** RECORDS follows **

-- pv_equiv track=rewrite | github.com/JoshuaShinkle/COS-120 | LABS/LAB07/Lab_07_12.py | countUpperCaseWords
-- ===== SOURCE A (Python) =====
-- def countUpperCaseWords(string):
--     numUpperWords = 0
--     check = True
--     for i in range(len(string)):
--         if check == True:
--             if ord(string[i]) <= ord("Z") and ord(string[i]) >= ord("A"):
--                 numUpperWords += 1
--                 check = False
--         if string[i] == " ":
--             check = True
--     return numUpperWords
-- ===== SOURCE B (Python) =====
-- def countUpperCaseWords(string):
--     return sum(1 for word in string.split(" ")
--                if any("A" <= c <= "Z" for c in word))
-- ===== Notes on version B (the rewrite author's own statement) =====
-- stated objective: simpler
-- what changed: Replaces the index loop with a per-character reset flag by a two-stage computation: split on the literal space, then count segments containing an ASCII uppercase letter.
import Mathlib
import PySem

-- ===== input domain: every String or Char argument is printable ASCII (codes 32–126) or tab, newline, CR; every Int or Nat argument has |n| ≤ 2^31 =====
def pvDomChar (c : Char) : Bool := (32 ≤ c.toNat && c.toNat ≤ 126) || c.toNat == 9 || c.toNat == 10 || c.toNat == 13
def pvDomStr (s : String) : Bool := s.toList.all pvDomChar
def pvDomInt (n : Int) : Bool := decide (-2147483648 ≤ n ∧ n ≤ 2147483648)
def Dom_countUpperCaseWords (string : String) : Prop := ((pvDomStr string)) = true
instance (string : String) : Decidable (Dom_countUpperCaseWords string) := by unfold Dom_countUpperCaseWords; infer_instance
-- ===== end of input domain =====

-- B replaces A's single-pass uppercase/reset flag with split-on-space then count segments containing an ASCII uppercase letter (simpler decomposition).


-- ===== PORT A =====
-- A's for-loop over the characters (range(len) indexing visits them in order),
-- carried state = (numUpperWords, check); branch order as in the Python.
def pvALoop : List Char → Int → Bool → Int
  | [], n, _ => n
  | c :: rest, n, check =>
    let p : Int × Bool :=
      if check = true then
        (if c.toNat ≤ ('Z').toNat && ('A').toNat ≤ c.toNat then (n + 1, false) else (n, check))
      else (n, check)
    let check' := if c = ' ' then true else p.2
    pvALoop rest p.1 check'

def countUpperCaseWords (string : String) : Int := pvALoop string.toList 0 true

-- ===== PORT B =====
-- word contains an ASCII uppercase letter: any("A" <= c <= "Z" for c in word)
def pvHasUpper (w : List Char) : Bool := w.any (fun c => decide ('A' ≤ c) && decide (c ≤ 'Z'))

-- string.split(" ") with the nonempty literal separator is PySem.Chars.splitOn;
-- sum(1 for word in … if pvHasUpper word) is countP.
def countUpperCaseWords_alt (string : String) : Int :=
  ((PySem.Chars.splitOn string.toList [' ']).countP pvHasUpper : Nat)

-- ===== PRECONDITION & SPEC =====
def Spec_countUpperCaseWords (string : String) (out : Int) : Prop := out = countUpperCaseWords_alt string
instance (string : String) (out : Int) : Decidable (Spec_countUpperCaseWords string out) := by unfold Spec_countUpperCaseWords; infer_instance

-- ===== CLAIM (what is proved, stated in full; the proofs are below) =====
def Claim_equal_countUpperCaseWords : Prop := ∀ (string : String), Dom_countUpperCaseWords string → Spec_countUpperCaseWords string (countUpperCaseWords string)

-- ===== LEMMAS AND PROOFS =====

-- split-on-a-single-space, accumulator form (proof helper)
def pvSplit : List Char → List Char → List (List Char)
  | [], cur => [cur.reverse]
  | c :: rest, cur => if c = ' ' then cur.reverse :: pvSplit rest [] else pvSplit rest (c :: cur)

theorem pvGo_eq (l : List Char) : ∀ (fuel : Nat) (cur : List Char) (acc : List (List Char)),
    l.length ≤ fuel →
    PySem.Chars.splitOn.go [' '] fuel l cur acc = acc.reverse ++ pvSplit l cur := by
  induction l with
  | nil => intro fuel cur acc _; cases fuel <;> simp [PySem.Chars.splitOn.go, pvSplit]
  | cons c rest ih =>
    intro fuel cur acc h
    cases fuel with
    | zero => simp at h
    | succ f =>
      have hf : rest.length ≤ f := by simpa using Nat.le_of_succ_le_succ h
      by_cases hc : c = ' '
      · subst hc
        simp only [PySem.Chars.splitOn.go, List.isPrefixOf, pvSplit, beq_self_eq_true,
          Bool.true_and, if_pos rfl, if_true, List.length_cons, List.length_nil,
          Nat.zero_add, List.drop_succ_cons, List.drop_zero]
        rw [ih f [] (cur.reverse :: acc) hf]
        simp
      · have hne : (' ' == c) = false := by
          simp [beq_eq_false_iff_ne]; exact fun h' => hc h'.symm
        simp only [PySem.Chars.splitOn.go, List.isPrefixOf, pvSplit, hne, Bool.false_and,
          Bool.false_eq_true, if_false, if_neg hc]
        exact ih f (c :: cur) acc hf

theorem pvSplitOn_eq (l : List Char) : PySem.Chars.splitOn l [' '] = pvSplit l [] := by
  have := pvGo_eq l (l.length + 1) [] [] (by omega)
  simpa [PySem.Chars.splitOn] using this

theorem pvUpA_eq (c : Char) :
    (c.toNat ≤ ('Z').toNat && ('A').toNat ≤ c.toNat) = (decide ('A' ≤ c) && decide (c ≤ 'Z')) := by
  simp only [Char.le_def, UInt32.le_iff_toNat_le, Char.toNat]
  rw [Bool.and_comm]
  rfl

theorem pvHasUpper_nil : pvHasUpper [] = false := rfl

theorem pvHasUpper_reverse (cur : List Char) : pvHasUpper cur.reverse = pvHasUpper cur := by
  simp [pvHasUpper]

theorem pvHasUpper_cons (c : Char) (cur : List Char) :
    pvHasUpper (c :: cur) = ((decide ('A' ≤ c) && decide (c ≤ 'Z')) || pvHasUpper cur) := by
  simp [pvHasUpper]

theorem pvKey (l : List Char) : ∀ (cur : List Char) (n : Int),
    pvALoop l n (!(pvHasUpper cur)) + (if pvHasUpper cur then (1 : Int) else 0) =
      n + ((pvSplit l cur).countP pvHasUpper : Nat) := by
  induction l with
  | nil =>
    intro cur n
    simp only [pvALoop, pvSplit, List.countP_cons, List.countP_nil, pvHasUpper_reverse]
    by_cases h : pvHasUpper cur <;> simp [h]
  | cons c rest ih =>
    intro cur n
    simp only [pvALoop, pvSplit, pvUpA_eq]
    by_cases hc : c = ' '
    · subst hc
      have hnup : (decide ('A' ≤ ' ') && decide (' ' ≤ 'Z')) = false := by decide
      have hIH := ih [] n
      simp only [pvHasUpper_nil, Bool.not_false, Bool.false_eq_true, if_false, ite_false,
        add_zero] at hIH
      simp only [hnup, Bool.false_eq_true, if_false, ite_self, if_pos rfl,
        List.countP_cons, pvHasUpper_reverse]
      by_cases h : pvHasUpper cur <;> simp [h, List.countP_cons, pvHasUpper_reverse] <;>
        push_cast <;> omega
    · simp only [if_neg hc]
      by_cases hup : (decide ('A' ≤ c) && decide (c ≤ 'Z')) = true
      · have h' : pvHasUpper (c :: cur) = true := by rw [pvHasUpper_cons, hup]; simp
        by_cases h : pvHasUpper cur
        · have hIH := ih (c :: cur) n
          simp only [h, h', Bool.not_true, Bool.false_eq_true, if_false, ite_true,
            ite_self] at hIH ⊢
          exact hIH
        · have hIH := ih (c :: cur) (n + 1)
          simp only [h, h', eq_false_of_ne_true h, Bool.not_true, Bool.not_false,
            Bool.false_eq_true, if_false, if_true, ite_true, ite_false, hup] at hIH ⊢
          omega
      · have hup' : (decide ('A' ≤ c) && decide (c ≤ 'Z')) = false := eq_false_of_ne_true hup
        have h' : pvHasUpper (c :: cur) = pvHasUpper cur := by
          rw [pvHasUpper_cons, hup']; simp
        have hIH := ih (c :: cur) n
        rw [h'] at hIH
        by_cases h : pvHasUpper cur
        · simpa [h] using hIH
        · simp only [eq_false_of_ne_true h, hup', Bool.not_false, Bool.false_eq_true,
            if_false, if_true, ite_false, ite_self] at hIH ⊢
          exact hIH

-- ===== VERDICT (by name: the statement is the Claim_ definition above) =====
theorem countUpperCaseWords_spec : Claim_equal_countUpperCaseWords := by
  intro s _
  show countUpperCaseWords s = countUpperCaseWords_alt s
  have hk := pvKey s.toList [] 0
  simp only [pvHasUpper_nil, Bool.not_false, Bool.false_eq_true, if_false, ite_false,
    add_zero, zero_add] at hk
  simp only [countUpperCaseWords, countUpperCaseWords_alt, pvSplitOn_eq]
  omega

** End of RECORDS **

_TASK DESCRIPTION_
Quote the data above from the line containing "def pvHasUpper (w" to the line containing "-- ===== PRECONDITION", inclusive, and stop.

_RESULT FOR THIS EXERCISE_
def pvHasUpper (w : List Char) : Bool := w.any (fun c => decide ('A' ≤ c) && decide (c ≤ 'Z'))

-- string.split(" ") with the nonempty literal separator is PySem.Chars.splitOn;
-- sum(1 for word in … if pvHasUpper word) is countP.
def countUpperCaseWords_alt (string : String) : Int :=
  ((PySem.Chars.splitOn string.toList [' ']).countP pvHasUpper : Nat)

-- ===== PRECONDITION & SPEC =====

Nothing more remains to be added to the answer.